Trial and Death of Socrates

It was reserved for the restored democracy to commit a crime from which even the cruel and unscrupulous oligarchs had recoiled. In the year 399 B.C. Socrates was prosecuted on a capital charge before the popular tribunal by Anytus, a democratic politician, Lycon, a public speaker, and Meletus, a poet. They accused him of denying the gods whom the State acknowledged, of introducing new gods whom the State did not acknowledge, and of being a corrupter of youth. In short, they represented the greatest and purest religious teacher Greece had ever seen of being an immoral and superstitious atheist.

Athens, as has already been mentioned, was distinguished above all other Greek cities for intolerant bigotry. So far the victims of persecution had been philosophers whose ideas were irreconcilable with the current mythology, such as Anaxagoras and Protagoras, or who openly criticised it, such as Diagoras of Melos. But what makes the habit of punishing people for their opinions so peculiarly poisonous is that sooner or later it victimises originality of every kind, even the originality that finds new arguments for old beliefs.

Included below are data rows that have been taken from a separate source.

-- ===== PRECONDITION & SPEC =====
-- Pre_ is the task's natural domain — a NONEMPTY grid that is either made of
-- SINGLE-CHARACTER cells and RECTANGULAR, or on which the word occurs nowhere
-- (horizontally or vertically), plus any nonempty grid for the empty word.  Outside it,
-- A raises TypeError on the empty grid and IndexError on ragged grids, and on
-- multi-character cells containing the word str.find's CHARACTER index is misused as a
-- CELL index, so A uppercases accidental cells (or raises).
def Pre_capitalize_word_in_crossword (crosswords : List (List String)) (word : String) : Prop :=
  (crosswords ≠ [] ∧ word.toList = []) ∨
  (crosswords ≠ [] ∧
    (∀ row ∈ crosswords, row.length = (crosswords.headD []).length) ∧
    (∀ row ∈ crosswords, ∀ cell ∈ row, cell.toList.length = 1)) ∨
  (crosswords ≠ [] ∧ word.toList ≠ [] ∧
    (∀ row ∈ crosswords, (crosswords.headD []).length ≤ row.length) ∧
    (∀ row ∈ crosswords, ¬ word.toList <:+: row.flatMap String.toList) ∧
    (∀ j : Nat, j < (crosswords.headD []).length →
      ¬ word.toList <:+: (crosswords.map
        (fun row => PySem.List.pyGetD row (j : Int) "")).flatMap String.toList))
instance (crosswords : List (List String)) (word : String) : Decidable (Pre_capitalize_word_in_crossword crosswords word) := by unfold Pre_capitalize_word_in_crossword; infer_instance

def pvWitness_capitalize_word_in_crossword : List (List String) × String :=
  ([["c", "a", "t"], ["o", "x", "o"], ["g", "o", "d"]], "ox")

def Spec_capitalize_word_in_crossword (crosswords : List (List String)) (word : String) (out : List (List String)) : Prop := out = capitalize_word_in_crossword_alt crosswords word
instance (crosswords : List (List String)) (word : String) (out : List (List String)) : Decidable (Spec_capitalize_word_in_crossword crosswords word out) := by unfold Spec_capitalize_word_in_crossword; infer_instance
-- pv_equiv track=rewrite | github.com/pj-cyber-sec/agm-cli | src/agm/jobs_common.py | _summarize_codex_token_usage
-- ===== SOURCE A (Python) =====
-- def _summarize_codex_token_usage(
--     turn_tokens: dict[str, tuple[int, int, int, int]],
-- ) -> dict[str, int]:
--     total_input = sum(t[0] for t in turn_tokens.values())
--     total_output = sum(t[1] for t in turn_tokens.values())
--     total_cached = sum(t[2] for t in turn_tokens.values())
--     total_reasoning = sum(t[3] for t in turn_tokens.values())
--     return {
--         "input_tokens": total_input,
--         "output_tokens": total_output,
--         "cached_input_tokens": total_cached,
--         "reasoning_tokens": total_reasoning,
--     }
-- ===== SOURCE B (Python) =====
-- def _summarize_codex_token_usage(
--     turn_tokens: dict[str, tuple[int, int, int, int]],
-- ) -> dict[str, int]:
--     total_input = 0
--     total_output = 0
--     total_cached = 0
--     total_reasoning = 0
--     for t in turn_tokens.values():
--         total_input += t[0]
--         total_output += t[1]
--         total_cached += t[2]
--         total_reasoning += t[3]
--     return {
--         "input_tokens": total_input,
--         "output_tokens": total_output,
--         "cached_input_tokens": total_cached,
--         "reasoning_tokens": total_reasoning,
--     }
-- ===== Notes on version B (the rewrite author's own statement) =====
-- stated objective: alternative
-- what changed: Replaces the four separate sum() comprehensions (four traversals of the dict values) with a single loop maintaining four running accumulators.
import Mathlib
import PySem

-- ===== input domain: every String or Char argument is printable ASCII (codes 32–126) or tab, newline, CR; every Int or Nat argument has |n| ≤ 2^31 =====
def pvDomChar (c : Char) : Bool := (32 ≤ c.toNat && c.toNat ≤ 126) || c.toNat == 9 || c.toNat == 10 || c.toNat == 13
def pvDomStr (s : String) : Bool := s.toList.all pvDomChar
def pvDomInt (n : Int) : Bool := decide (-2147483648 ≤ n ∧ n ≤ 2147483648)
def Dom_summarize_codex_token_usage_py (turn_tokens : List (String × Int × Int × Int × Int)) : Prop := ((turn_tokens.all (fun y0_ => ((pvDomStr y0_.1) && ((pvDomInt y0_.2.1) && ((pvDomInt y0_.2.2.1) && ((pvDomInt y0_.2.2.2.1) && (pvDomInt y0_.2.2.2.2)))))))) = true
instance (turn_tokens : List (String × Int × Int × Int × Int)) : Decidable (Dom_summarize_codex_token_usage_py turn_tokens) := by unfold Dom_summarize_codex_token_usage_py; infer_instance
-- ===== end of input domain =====

-- ===== PORT A =====
-- A: four separate sum(...) passes over turn_tokens.values(), each a fold over the mapped component.
def summarize_codex_token_usage_py (turn_tokens : List (String × Int × Int × Int × Int)) : List (String × Int) :=
  let total_input := (turn_tokens.map (fun t => t.2.1)).foldl (· + ·) 0
  let total_output := (turn_tokens.map (fun t => t.2.2.1)).foldl (· + ·) 0
  let total_cached := (turn_tokens.map (fun t => t.2.2.2.1)).foldl (· + ·) 0
  let total_reasoning := (turn_tokens.map (fun t => t.2.2.2.2)).foldl (· + ·) 0
  [("input_tokens", total_input), ("output_tokens", total_output),
   ("cached_input_tokens", total_cached), ("reasoning_tokens", total_reasoning)]

-- ===== PORT B =====
-- B: one loop over the values keeping four running accumulators.
def pvBLoop : List (String × Int × Int × Int × Int) → Int × Int × Int × Int → Int × Int × Int × Int
  | [], acc => acc
  | t :: ts, (a, b, c, d) => pvBLoop ts (a + t.2.1, b + t.2.2.1, c + t.2.2.2.1, d + t.2.2.2.2)

def summarize_codex_token_usage_py_alt (turn_tokens : List (String × Int × Int × Int × Int)) : List (String × Int) :=
  let r := pvBLoop turn_tokens (0, 0, 0, 0)
  [("input_tokens", r.1), ("output_tokens", r.2.1),
   ("cached_input_tokens", r.2.2.1), ("reasoning_tokens", r.2.2.2)]

-- ===== PRECONDITION & SPEC =====
def Spec_summarize_codex_token_usage_py (turn_tokens : List (String × Int × Int × Int × Int)) (out : List (String × Int)) : Prop := out = summarize_codex_token_usage_py_alt turn_tokens
instance (turn_tokens : List (String × Int × Int × Int × Int)) (out : List (String × Int)) : Decidable (Spec_summarize_codex_token_usage_py turn_tokens out) := by unfold Spec_summarize_codex_token_usage_py; infer_instance

-- ===== CLAIM (what is proved, stated in full; the proofs are below) =====
def Claim_equal_summarize_codex_token_usage_py : Prop := ∀ (turn_tokens : List (String × Int × Int × Int × Int)), Dom_summarize_codex_token_usage_py turn_tokens → Spec_summarize_codex_token_usage_py turn_tokens (summarize_codex_token_usage_py turn_tokens)

-- ===== LEMMAS AND PROOFS =====

-- ===== VERDICT (by name: the statement is the Claim_ definition above) =====
theorem pvBLoop_eq_folds : ∀ (ts : List (String × Int × Int × Int × Int)) (a b c d : Int),
    pvBLoop ts (a, b, c, d) =
      ((ts.map (fun t => t.2.1)).foldl (· + ·) a,
       (ts.map (fun t => t.2.2.1)).foldl (· + ·) b,
       (ts.map (fun t => t.2.2.2.1)).foldl (· + ·) c,
       (ts.map (fun t => t.2.2.2.2)).foldl (· + ·) d)
  | [], a, b, c, d => rfl
  | t :: ts, a, b, c, d => by
      simp [pvBLoop, List.map, pvBLoop_eq_folds ts]

theorem summarize_codex_token_usage_py_spec : Claim_equal_summarize_codex_token_usage_py := by
  intro ts _
  unfold Spec_summarize_codex_token_usage_py
  simp [summarize_codex_token_usage_py, summarize_codex_token_usage_py_alt, pvBLoop_eq_folds]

Socrates incurred the suspicion of atheism simply because he met the atheists on their own ground, encountering reason with reason, and because he betrayed a thorough acquaintance with the theories he set himself to refute. To describe his divinely sent warnings as a new-fangled religion was of course a misconception that a few words of explanation would dispel.

A pamphleteer who renewed the attack on Socrates some years after his death supported the charge of corrupting youth by the examples of Alcibiades and Critias. Both had been his pupils, and both had turned out badly; but as Xenophon truly observes, whatever influence Socrates exercised over them was used to keep them straight, not to lead them astray.

Plato's account of his master's trial and death is a historical romance; but the main facts may be taken as faithfully related. The court which sat in judgment on Socrates consisted of 501 citizens chosen by lot. It seems to have made a bad impression on many of these persons that the old philosopher appealed to their reason instead of humbly throwing himself on their mercy, which in Xenophon's opinion would have insured his acquittal.

Condemned by a small majority, and invited to propose a lighter penalty than the capital sentence demanded by his accuser, Socrates began by suggesting that maintenance at the public expense in the Prytaneum would be the proper recompense for the services he had rendered to the State. Then, waiving this claim as impracticable, he offered to pay a fine of thirty minae (about £122), as his friends would be willing to make up that much money among them. On a second vote the fearless old man was condemned to death, eighty of those who had pronounced him innocent now going over to the side of the majority.

It so happened that the condemnation fell at a time when, owing to the absence of a sacred mission sent to Delos, no capital sentence could be carried out at Athens. This gave a respite of thirty days to Socrates, who, had he chosen, might have profited by the delay to make his escape from prison. Everything had in fact been arranged for the purpose by his friends, but he refused to avail himself of their offers, on the ground that it would have involved disobedience to the laws. Accordingly on the expiration of the fatal term, after a last conversation with his followers, Socrates cheerfully met death in the way humanely prescribed at Athens, by swallowing a draught of hemlock.

We owe it to the method and the example of this heroic sage, first, that philosophy has ever since centred in the study of mind rather than in the study of matter; and also that it has been understood to demand, so far as human frailty permits, a realisation in its teachers' lives of the ideal that their moral theories set up. Hence the later schools of Greek philosophy, while more largely indebted to the Ionian cosmologists and to the Sophists than to Socrates for their speculative principles, exhibit in the character and attitude of their founders and chief representatives the unmistakable impress of his commanding personality.

Benn, Alfred William. Early Greek Philosophy. Archibald Constable & Co, 1908.